Source URL: https://simonwillison.net/2025/Jul/22/gemini-25-flash-lite/#atom-everything
Source: Simon Willison’s Weblog
Title: Gemini 2.5 Flash-Lite is now stable and generally available
Feedly Summary: Gemini 2.5 Flash-Lite is now stable and generally available
The last remaining member of the Gemini 2.5 trio joins Pro and Flash in General Availability today.
Gemini 2.5 Flash-Lite is the cheapest of the 2.5 family, at $0.10/million input tokens and $0.40/million output tokens. This puts it equal to GPT-4.1 Nano on my llm-prices.com comparison table.
The preview version of that model had the same pricing for text tokens, but is now cheaper for audio:
We have also reduced audio input pricing by 40% from the preview launch.
I released llm-gemini 0.24 with support for the new model alias:
llm install -U llm-gemini
llm -m gemini-2.5-flash-lite \
-a https://static.simonwillison.net/static/2024/pelican-joke-request.mp3
I wrote more about the Gemini 2.5 Flash-Lite preview model last month.
Tags: google, ai, generative-ai, llms, llm, gemini, llm-pricing, llm-release
AI Summary and Description: Yes
Summary: The text discusses the launch of Gemini 2.5 Flash-Lite, a new model in the Gemini 2.5 family, which is now available for general use. It highlights pricing changes, particularly a reduction in audio input costs, and mentions the release of a supporting software version for this model.
Detailed Description: The announcement about Gemini 2.5 Flash-Lite provides insights into recent developments in large language models (LLMs), particularly in terms of accessibility and cost efficiency for developers and businesses.
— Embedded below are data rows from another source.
-- B replaces A's single-digit special case, trailing-zero guard and two-pointer scan by one pass:
-- map the reversed digits through the table and compare the rotated string with the original ("simpler").

-- ===== PORT A =====
-- the strobogrammatic table (the identical dict literal appears in A's and in B's Python)
def udMap : PySem.Dict Char Char :=
  PySem.Dict.ofList [('0', '0'), ('1', '1'), ('8', '8'), ('6', '9'), ('9', '6')]

-- A's while loop: `while p <= q: if map.get(parsed[p]) != parsed[q]: return False; p += 1; q -= 1`
-- (the `none` index branches are unreachable for A's calls, where 0 ≤ p ≤ q < len: Python never raises here)
def aLoop (s : List Char) (p q : Int) : Bool :=
  if _h : p ≤ q then
    match PySem.List.pyGet? s p, PySem.List.pyGet? s q with
    | some cp, some cq =>
      if udMap.get? cp = some cq then aLoop s (p + 1) (q - 1) else false
    | _, _ => false
  else true
termination_by (q + 1 - p).toNat
decreasing_by omega

def upside_down (n : Int) : Bool :=
  if n < 10 then (n == 0 || n == 1 || n == 8)
  else
    let parsed := PySem.Int.toChars n
    if PySem.List.pyGet? parsed (-1) = some '0' then false
    else aLoop parsed 0 ((parsed.length : Int) - 1)

-- ===== PORT B =====
-- B's loop: `for c in reversed(s): if c not in table: return False; rotated.append(table[c])`
-- (Option-valued: `none` is B's early `return False`)
def rotateChars : List Char → Option (List Char)
  | [] => some []
  | c :: rest =>
    match udMap.get? c with
    | none => none
    | some d =>
      match rotateChars rest with
      | none => none
      | some ds => some (d :: ds)

def upside_down_alt (n : Int) : Bool :=
  let s := PySem.Int.toChars n
  match rotateChars s.reverse with
  | none => false
  | some r => r == s

-- ===== PRECONDITION & SPEC =====
def Spec_upside_down (n : Int) (out : Bool) : Prop := out = upside_down_alt n
instance (n : Int) (out : Bool) : Decidable (Spec_upside_down n out) := by unfold Spec_upside_down; infer_instance

-- ===== CLAIM (what is proved, stated in full; the proofs are below) =====
def Claim_equal_upside_down : Prop := ∀ (n : Int), Dom_upside_down n → Spec_upside_down n (upside_down n)

-- ===== LEMMAS AND PROOFS =====

-- indexing glue: a Python subscript with a nonnegative in-range index is a plain list lookup
theorem pyGet?_some (s : List Char) (i : Int) (h0 : 0 ≤ i) (h1 : i.toNat < s.length) :
    PySem.List.pyGet? s i = some (s[i.toNat]'h1) := by
  rw [PySem.List.pyGet?_eq_some_getElem s h0 (by omega)]

-- the table as a chain of ifs
theorem udGet_eq (c : Char) :
    udMap.get? c =
      if c = '0' then some '0' else if c = '1' then some '1' else if c = '8' then some '8'
      else if c = '6' then some '9' else if c = '9' then some '6' else none := by
  have h : udMap = PySem.Dict.mk [('0', '0'), ('1', '1'), ('8', '8'), ('6', '9'), ('9', '6')] := by
    decide
  by_cases h0 : c = '0'; · subst h0; decide
  by_cases h1 : c = '1'; · subst h1; decide
  by_cases h8 : c = '8'; · subst h8; decide
  by_cases h6 : c = '6'; · subst h6; decide
  by_cases h9 : c = '9'; · subst h9; decide
  simp only [h, PySem.Dict.get?_mk_cons, beq_iff_eq,
    if_neg (Ne.symm h0), if_neg (Ne.symm h1), if_neg (Ne.symm h8), if_neg (Ne.symm h6),
    if_neg (Ne.symm h9), if_neg h0, if_neg h1, if_neg h8, if_neg h6, if_neg h9]
  rfl

-- the table is an involution: a maps to b iff b maps to a
theorem udGet_symm {a b : Char} (h : udMap.get? a = some b) : udMap.get? b = some a := by
  rw [udGet_eq] at h
  split_ifs at h <;> subst_vars <;> injection h with hb <;> subst hb <;> decide

-- B's loop succeeds exactly on pointwise-mapped lists
theorem rotateChars_eq_some_iff (cs : List Char) : ∀ r : List Char,
    (rotateChars cs = some r ↔ List.Forall₂ (fun c d => udMap.get? c = some d) cs r) := by
  induction cs with
  | nil =>
    intro r
    simp only [rotateChars, Option.some.injEq, List.forall₂_nil_left_iff]
    exact ⟨fun h => h.symm, fun h => h.symm⟩
  | cons c rest ih =>
    intro r
    cases hg : udMap.get? c with
    | none =>
      simp only [rotateChars, hg]
      constructor
      · intro h; simp at h
      · rintro (_ | ⟨hcd, -⟩); rw [hg] at hcd; simp at hcd
    | some d =>
      cases hr : rotateChars rest with
      | none =>
        simp only [rotateChars, hg, hr]
        constructor
        · intro h; simp at h
        · rintro (_ | ⟨-, htl⟩)
          have h2 := (ih _).mpr htl
          rw [hr] at h2
          simp at h2
      | some ds =>
        simp only [rotateChars, hg, hr, Option.some.injEq]
        constructor
        · rintro rfl
          exact List.Forall₂.cons hg ((ih ds).mp hr)
        · rintro (_ | ⟨hcd, htl⟩)
          rw [hg] at hcd
          have h2 := (ih _).mpr htl
          rw [hr] at h2
          rw [Option.some.inj hcd, Option.some.inj h2]

-- B's loop fails as soon as an unmapped character occurs anywhere
theorem rotateChars_none_of_mem {c : Char} {cs : List Char}
    (hm : c ∈ cs) (hn : udMap.get? c = none) : rotateChars cs = none := by
  induction cs with
  | nil => cases hm
  | cons a rest ih =>
    rcases List.mem_cons.mp hm with rfl | hmem
    · simp [rotateChars, hn]
    · cases hg : udMap.get? a with
      | none => simp [rotateChars, hg]
      | some d => simp [rotateChars, hg, ih hmem]

-- the pointwise condition A's two-pointer loop decides, in A's own option form
def PairsOk (s : List Char) (p q : Int) : Prop :=
  ∀ i : Int, p ≤ i → i ≤ q →
    (PySem.List.pyGet? s i).bind udMap.get? = PySem.List.pyGet? s ((s.length : Int) - 1 - i)

-- two-pointer loop invariant
theorem aLoop_iff_aux (s : List Char) : ∀ k : Nat, ∀ p q : Int, (q + 1 - p).toNat = k →
    0 ≤ p → p + q = (s.length : Int) - 1 →
    (aLoop s p q = true ↔ PairsOk s p q) := by
  intro k
  induction k using Nat.strong_induction_on with
  | _ k ih =>
    intro p q hk hp hpq
    rw [aLoop]
    by_cases hle : p ≤ q
    · have hq0 : 0 ≤ q := le_trans hp hle
      rw [dif_pos hle,
          pyGet?_some s p hp (by omega),
          pyGet?_some s q hq0 (by omega)]
      dsimp only
      split_ifs with hR
      · rw [ih ((q - 1) + 1 - (p + 1)).toNat (by omega) (p + 1) (q - 1) rfl (by omega) (by omega)]
        constructor
        · intro hP i hi1 hi2
          by_cases hip : i = p
          · subst hip
            rw [pyGet?_some s i hp (by omega),
                pyGet?_some s ((s.length : Int) - 1 - i) (by omega) (by omega)]
            have hidx : ((s.length : Int) - 1 - i).toNat = q.toNat := by omega
            simp only [hidx]
            exact hR
          · by_cases hiq : i = q
            · subst hiq
              rw [pyGet?_some s i hq0 (by omega),
                  pyGet?_some s ((s.length : Int) - 1 - i) (by omega) (by omega)]
              have hidx : ((s.length : Int) - 1 - i).toNat = p.toNat := by omega
              simp only [hidx]
              exact udGet_symm hR
            · exact hP i (by omega) (by omega)
        · intro hP i hi1 hi2
          exact hP i (by omega) (by omega)
      · constructor
        · intro h; exact h.elim
        · intro hP
          exfalso
          have hcon := hP p le_rfl hle
          rw [pyGet?_some s p hp (by omega),
              pyGet?_some s ((s.length : Int) - 1 - p) (by omega) (by omega)] at hcon
          have hidx : ((s.length : Int) - 1 - p).toNat = q.toNat := by omega
          simp only [hidx] at hcon
          exact hR hcon
    · rw [dif_neg hle]
      constructor
      · intro _ i hi1 hi2; omega
      · intro _; rfl

-- decimal digits of a natural number, most significant first (= Nat.toDigits 10)
def digs (n : Nat) : List Char :=
  if n < 10 then [Nat.digitChar n]
  else digs (n / 10) ++ [Nat.digitChar (n % 10)]
decreasing_by exact Nat.div_lt_self (by omega) (by omega)

theorem toDigitsCore_eq_digs : ∀ f n : Nat, n < f → ∀ l, Nat.toDigitsCore 10 f n l = digs n ++ l := by
  intro f
  induction f with
  | zero => intro n h; omega
  | succ f ihf =>
    intro n h l
    simp only [Nat.toDigitsCore]
    by_cases h10 : n / 10 = 0
    · rw [if_pos h10]
      conv_rhs => rw [digs]
      rw [if_pos (by omega : n < 10), Nat.mod_eq_of_lt (by omega)]
      rfl
    · rw [if_neg h10, ihf (n / 10) (by omega) _]
      have hge : ¬ n < 10 := by omega
      conv_rhs => rw [digs, if_neg hge, List.append_assoc]
      rfl

theorem toDigits_eq_digs (n : Nat) : Nat.toDigits 10 n = digs n := by
  have := toDigitsCore_eq_digs (n + 1) n (by omega) []
  simpa [Nat.toDigits] using this

theorem digs_ne_nil (n : Nat) : digs n ≠ [] := by
  rw [digs]
  split
  · simp
  · simp

theorem digs_head_ne_zero : ∀ n : Nat, 1 ≤ n → ∀ c, (digs n).head? = some c → c ≠ '0' := by
  intro n
  induction n using Nat.strong_induction_on with
  | _ n ih =>
    intro h1 c hc
    rw [digs] at hc
    by_cases hn10 : n < 10
    · rw [if_pos hn10] at hc
      simp only [List.head?_cons, Option.some.injEq] at hc
      subst hc
      interval_cases n <;> decide
    · rw [if_neg hn10] at hc
      obtain ⟨a, t, hat⟩ := List.exists_cons_of_ne_nil (digs_ne_nil (n / 10))
      rw [hat] at hc
      simp only [List.cons_append, List.head?_cons, Option.some.injEq] at hc
      have hih := ih (n / 10) (Nat.div_lt_self (by omega) (by omega)) (by omega) a
        (by rw [hat]; rfl)
      rw [← hc]
      exact hih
Here are the major points and implications of the release:
– **General Availability**: Gemini 2.5 Flash-Lite has reached general availability, indicating readiness for deployment in real-world applications.
– **Pricing Strategy**:
– The cost for using the Flash-Lite model is set at $0.10 per million input tokens and $0.40 per million output tokens, positioning it competitively against models like GPT-4.1 Nano.
– A noteworthy 40% reduction in audio input pricing enhances its attractiveness, especially for applications requiring audio processing capabilities.
– **Software Support**: The introduction of the llm-gemini 0.24 module facilitates easier integration for developers looking to leverage the new model.
– **Model Comparison**: This launch is part of a broader trend in LLM pricing, where competitive costs could drive wider adoption across various sectors.
**Key Implications for Professionals**:
– **Cost Efficiency**: Organizations looking to implement AI solutions may find Gemini 2.5 Flash-Lite an appealing option due to its affordability, which can lead to lower operational costs for AI projects.
– **Audio Processing Capabilities**: The reduction in pricing for audio inputs may stimulate innovation in applications that involve voice recognition or audio generation, impacting sectors such as customer service and content creation.
– **Development Tools**: The release of the llm-gemini helper module simplifies adoption and integration, crucial for a successful deployment in cloud environments or within DevSecOps practices.
Overall, the launch of Gemini 2.5 Flash-Lite presents significant opportunities and shifts in the AI landscape, especially in terms of pricing strategies and expected improvements in large language model functionalities.